**ASSIGNMENT**. When you reach the line containing "target ^ x2" in the entries below, start writing out each line exactly, and stop after the line containing "rest = bs[1:]".

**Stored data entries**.
• • •
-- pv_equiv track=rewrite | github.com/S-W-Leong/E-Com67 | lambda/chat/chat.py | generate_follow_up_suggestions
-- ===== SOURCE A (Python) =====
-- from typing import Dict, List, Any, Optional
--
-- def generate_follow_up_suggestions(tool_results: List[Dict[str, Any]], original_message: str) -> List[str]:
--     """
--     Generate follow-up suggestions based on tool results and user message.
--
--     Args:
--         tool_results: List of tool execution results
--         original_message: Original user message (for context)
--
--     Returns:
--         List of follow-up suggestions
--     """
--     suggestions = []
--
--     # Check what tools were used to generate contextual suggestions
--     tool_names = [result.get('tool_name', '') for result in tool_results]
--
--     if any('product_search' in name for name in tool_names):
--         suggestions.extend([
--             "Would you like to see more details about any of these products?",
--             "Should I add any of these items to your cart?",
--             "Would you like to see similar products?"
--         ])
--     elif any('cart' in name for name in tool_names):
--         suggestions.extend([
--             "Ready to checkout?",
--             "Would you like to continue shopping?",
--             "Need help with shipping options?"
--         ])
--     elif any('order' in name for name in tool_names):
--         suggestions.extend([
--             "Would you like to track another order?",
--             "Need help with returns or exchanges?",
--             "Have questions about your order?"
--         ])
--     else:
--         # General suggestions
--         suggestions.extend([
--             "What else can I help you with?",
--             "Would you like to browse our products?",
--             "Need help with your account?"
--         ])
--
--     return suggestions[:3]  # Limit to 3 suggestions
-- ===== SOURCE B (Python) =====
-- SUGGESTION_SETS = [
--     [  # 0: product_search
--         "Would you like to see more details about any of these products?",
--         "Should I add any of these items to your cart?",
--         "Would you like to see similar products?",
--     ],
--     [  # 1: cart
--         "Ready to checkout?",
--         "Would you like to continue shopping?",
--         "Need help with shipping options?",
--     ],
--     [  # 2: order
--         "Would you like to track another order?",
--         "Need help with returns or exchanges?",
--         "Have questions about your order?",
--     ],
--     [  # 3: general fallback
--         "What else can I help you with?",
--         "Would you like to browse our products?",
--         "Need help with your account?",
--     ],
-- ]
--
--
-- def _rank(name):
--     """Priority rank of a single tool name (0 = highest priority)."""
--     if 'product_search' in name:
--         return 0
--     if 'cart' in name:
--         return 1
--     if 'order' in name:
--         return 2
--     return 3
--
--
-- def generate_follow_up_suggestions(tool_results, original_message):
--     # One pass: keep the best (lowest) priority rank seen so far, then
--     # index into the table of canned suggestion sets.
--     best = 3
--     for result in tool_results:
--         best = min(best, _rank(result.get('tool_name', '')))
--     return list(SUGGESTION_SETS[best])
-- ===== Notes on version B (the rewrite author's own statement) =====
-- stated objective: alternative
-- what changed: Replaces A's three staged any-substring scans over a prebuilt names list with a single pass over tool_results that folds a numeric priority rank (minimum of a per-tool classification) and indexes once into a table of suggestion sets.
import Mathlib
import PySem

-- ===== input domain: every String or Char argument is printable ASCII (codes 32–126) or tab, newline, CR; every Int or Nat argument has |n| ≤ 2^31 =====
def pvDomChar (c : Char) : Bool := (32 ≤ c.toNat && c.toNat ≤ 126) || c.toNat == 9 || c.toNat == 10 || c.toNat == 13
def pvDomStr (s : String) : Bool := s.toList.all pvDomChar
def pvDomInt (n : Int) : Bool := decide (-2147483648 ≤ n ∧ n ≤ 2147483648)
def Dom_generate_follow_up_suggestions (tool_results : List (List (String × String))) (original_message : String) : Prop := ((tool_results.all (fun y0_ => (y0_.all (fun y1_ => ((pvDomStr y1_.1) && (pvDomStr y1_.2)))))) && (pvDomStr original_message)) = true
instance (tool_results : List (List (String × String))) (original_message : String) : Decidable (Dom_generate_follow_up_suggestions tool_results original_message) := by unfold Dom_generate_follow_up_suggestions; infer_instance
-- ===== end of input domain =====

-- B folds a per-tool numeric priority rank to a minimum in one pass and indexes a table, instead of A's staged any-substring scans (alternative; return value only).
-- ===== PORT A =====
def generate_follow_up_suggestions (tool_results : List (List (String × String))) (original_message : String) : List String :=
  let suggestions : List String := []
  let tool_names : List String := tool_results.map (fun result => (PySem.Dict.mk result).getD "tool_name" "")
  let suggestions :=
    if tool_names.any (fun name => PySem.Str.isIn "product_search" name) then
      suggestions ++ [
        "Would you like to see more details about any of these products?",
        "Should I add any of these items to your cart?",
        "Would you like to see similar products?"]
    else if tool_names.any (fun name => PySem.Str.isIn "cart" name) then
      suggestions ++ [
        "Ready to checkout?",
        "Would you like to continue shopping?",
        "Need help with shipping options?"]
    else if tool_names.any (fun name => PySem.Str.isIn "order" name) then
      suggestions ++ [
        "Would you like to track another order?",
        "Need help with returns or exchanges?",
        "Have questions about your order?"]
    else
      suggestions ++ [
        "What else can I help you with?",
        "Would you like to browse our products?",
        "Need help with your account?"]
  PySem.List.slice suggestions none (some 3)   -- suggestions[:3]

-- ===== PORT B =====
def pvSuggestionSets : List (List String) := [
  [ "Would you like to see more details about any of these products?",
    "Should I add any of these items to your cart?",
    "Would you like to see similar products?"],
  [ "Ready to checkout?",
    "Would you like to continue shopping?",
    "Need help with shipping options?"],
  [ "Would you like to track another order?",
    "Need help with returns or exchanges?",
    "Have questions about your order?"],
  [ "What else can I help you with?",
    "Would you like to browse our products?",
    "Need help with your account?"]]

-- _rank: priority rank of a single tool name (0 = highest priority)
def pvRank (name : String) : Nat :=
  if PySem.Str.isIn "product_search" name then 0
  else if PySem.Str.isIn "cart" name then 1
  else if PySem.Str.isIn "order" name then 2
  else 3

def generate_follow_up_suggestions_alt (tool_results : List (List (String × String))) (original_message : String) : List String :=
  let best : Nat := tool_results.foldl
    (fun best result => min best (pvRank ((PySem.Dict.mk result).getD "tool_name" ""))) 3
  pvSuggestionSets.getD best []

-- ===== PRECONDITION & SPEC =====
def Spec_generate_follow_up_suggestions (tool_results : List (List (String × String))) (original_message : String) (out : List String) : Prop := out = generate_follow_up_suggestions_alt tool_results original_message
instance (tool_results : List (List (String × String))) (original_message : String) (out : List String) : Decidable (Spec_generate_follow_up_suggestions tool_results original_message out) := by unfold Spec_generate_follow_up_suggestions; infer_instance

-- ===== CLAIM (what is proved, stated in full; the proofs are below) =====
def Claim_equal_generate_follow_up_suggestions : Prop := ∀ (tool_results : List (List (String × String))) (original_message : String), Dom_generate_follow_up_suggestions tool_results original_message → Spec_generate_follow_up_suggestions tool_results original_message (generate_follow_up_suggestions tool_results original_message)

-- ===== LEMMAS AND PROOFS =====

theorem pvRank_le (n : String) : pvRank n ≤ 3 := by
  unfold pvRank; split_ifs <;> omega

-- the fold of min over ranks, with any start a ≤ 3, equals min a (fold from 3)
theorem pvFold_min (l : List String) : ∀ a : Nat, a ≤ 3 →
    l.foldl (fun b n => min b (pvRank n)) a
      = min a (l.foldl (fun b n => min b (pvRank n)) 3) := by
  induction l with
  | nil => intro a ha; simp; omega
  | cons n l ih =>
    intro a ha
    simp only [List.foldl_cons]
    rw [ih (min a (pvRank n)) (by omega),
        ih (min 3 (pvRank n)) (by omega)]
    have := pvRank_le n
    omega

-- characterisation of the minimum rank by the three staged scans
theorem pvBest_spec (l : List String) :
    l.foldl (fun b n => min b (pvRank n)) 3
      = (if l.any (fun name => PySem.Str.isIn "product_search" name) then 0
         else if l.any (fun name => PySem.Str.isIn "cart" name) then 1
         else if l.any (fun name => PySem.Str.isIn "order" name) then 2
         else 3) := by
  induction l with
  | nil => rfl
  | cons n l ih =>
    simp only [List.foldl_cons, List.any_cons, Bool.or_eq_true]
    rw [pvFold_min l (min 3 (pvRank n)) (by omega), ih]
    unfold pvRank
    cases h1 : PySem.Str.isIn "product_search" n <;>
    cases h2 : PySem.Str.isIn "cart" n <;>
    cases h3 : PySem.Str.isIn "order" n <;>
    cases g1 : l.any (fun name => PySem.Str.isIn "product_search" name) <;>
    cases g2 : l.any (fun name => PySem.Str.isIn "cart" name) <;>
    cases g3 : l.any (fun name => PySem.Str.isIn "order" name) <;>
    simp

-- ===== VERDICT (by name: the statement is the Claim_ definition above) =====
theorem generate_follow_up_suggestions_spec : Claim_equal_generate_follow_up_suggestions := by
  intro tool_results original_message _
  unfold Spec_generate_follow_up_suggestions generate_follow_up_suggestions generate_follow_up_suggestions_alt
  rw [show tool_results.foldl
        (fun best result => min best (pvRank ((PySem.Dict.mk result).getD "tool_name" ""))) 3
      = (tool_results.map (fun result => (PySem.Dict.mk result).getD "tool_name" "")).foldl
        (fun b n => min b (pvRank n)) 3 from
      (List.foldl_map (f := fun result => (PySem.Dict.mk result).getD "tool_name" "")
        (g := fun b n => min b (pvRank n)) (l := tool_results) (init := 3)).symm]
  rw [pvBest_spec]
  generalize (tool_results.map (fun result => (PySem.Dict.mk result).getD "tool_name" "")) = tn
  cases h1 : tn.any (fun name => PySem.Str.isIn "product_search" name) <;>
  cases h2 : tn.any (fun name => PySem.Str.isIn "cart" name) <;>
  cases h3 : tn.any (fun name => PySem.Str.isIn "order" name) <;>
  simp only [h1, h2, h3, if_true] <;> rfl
• • •
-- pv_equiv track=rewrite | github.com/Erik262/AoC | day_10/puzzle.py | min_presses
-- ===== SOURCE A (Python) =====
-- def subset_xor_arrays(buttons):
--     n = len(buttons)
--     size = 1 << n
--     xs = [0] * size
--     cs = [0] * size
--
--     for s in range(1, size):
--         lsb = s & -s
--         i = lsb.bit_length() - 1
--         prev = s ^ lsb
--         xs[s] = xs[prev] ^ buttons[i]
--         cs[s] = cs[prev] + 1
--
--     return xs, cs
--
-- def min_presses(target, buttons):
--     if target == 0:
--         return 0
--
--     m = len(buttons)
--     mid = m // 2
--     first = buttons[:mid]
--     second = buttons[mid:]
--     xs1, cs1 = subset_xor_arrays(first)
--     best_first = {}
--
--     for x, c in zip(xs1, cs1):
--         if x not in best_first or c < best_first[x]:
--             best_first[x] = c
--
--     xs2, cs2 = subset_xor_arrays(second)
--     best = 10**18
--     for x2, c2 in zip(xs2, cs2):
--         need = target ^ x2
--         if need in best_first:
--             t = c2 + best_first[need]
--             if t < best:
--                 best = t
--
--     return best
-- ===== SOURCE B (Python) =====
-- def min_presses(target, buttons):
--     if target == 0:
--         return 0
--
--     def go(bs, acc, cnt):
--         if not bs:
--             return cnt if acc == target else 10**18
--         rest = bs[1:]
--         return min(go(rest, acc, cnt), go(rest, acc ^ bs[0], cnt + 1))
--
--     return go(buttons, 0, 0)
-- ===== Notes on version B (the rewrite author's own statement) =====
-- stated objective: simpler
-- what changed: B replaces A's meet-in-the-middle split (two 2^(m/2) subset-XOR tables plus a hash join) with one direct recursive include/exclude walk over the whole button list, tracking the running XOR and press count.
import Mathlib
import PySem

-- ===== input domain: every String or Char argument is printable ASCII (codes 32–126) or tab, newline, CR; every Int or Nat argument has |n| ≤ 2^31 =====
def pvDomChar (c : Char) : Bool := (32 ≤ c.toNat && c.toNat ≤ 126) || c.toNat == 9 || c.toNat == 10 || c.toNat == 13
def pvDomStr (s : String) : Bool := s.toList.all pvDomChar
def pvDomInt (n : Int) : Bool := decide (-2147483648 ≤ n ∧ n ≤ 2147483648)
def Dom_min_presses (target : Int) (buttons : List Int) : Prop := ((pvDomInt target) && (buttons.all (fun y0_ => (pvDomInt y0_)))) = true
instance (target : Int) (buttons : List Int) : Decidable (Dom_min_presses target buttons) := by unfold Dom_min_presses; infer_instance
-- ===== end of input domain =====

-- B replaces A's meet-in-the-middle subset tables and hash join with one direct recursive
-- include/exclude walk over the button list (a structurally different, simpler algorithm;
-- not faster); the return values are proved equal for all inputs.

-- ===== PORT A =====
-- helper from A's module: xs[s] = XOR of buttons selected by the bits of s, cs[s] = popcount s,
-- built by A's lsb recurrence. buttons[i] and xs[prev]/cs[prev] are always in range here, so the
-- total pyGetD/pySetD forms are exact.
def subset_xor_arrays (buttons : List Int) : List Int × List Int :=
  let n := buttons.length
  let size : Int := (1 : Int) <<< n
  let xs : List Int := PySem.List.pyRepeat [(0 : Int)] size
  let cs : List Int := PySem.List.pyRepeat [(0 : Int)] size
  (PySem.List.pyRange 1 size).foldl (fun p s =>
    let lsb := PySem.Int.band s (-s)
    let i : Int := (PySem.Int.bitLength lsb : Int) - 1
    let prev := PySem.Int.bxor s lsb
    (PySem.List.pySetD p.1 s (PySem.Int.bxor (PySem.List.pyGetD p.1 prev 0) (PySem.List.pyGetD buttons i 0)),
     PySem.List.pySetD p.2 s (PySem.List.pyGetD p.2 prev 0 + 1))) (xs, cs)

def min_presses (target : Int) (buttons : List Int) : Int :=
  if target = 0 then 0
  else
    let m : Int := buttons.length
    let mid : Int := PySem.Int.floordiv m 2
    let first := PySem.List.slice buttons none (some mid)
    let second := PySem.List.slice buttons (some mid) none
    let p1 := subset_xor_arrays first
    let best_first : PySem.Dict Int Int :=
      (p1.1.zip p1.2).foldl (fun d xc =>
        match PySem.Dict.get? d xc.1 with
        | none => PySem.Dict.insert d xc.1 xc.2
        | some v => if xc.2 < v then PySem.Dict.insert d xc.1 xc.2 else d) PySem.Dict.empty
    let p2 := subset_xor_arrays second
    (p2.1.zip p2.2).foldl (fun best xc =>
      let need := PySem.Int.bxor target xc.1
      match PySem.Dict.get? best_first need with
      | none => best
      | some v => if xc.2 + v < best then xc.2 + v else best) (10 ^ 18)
• • •
**OUTPUT BELOW**.
--         need = target ^ x2
--         if need in best_first:
--             t = c2 + best_first[need]
--             if t < best:
--                 best = t
--
--     return best
-- ===== SOURCE B (Python) =====
-- def min_presses(target, buttons):
--     if target == 0:
--         return 0
--
--     def go(bs, acc, cnt):
--         if not bs:
--             return cnt if acc == target else 10**18
--         rest = bs[1:]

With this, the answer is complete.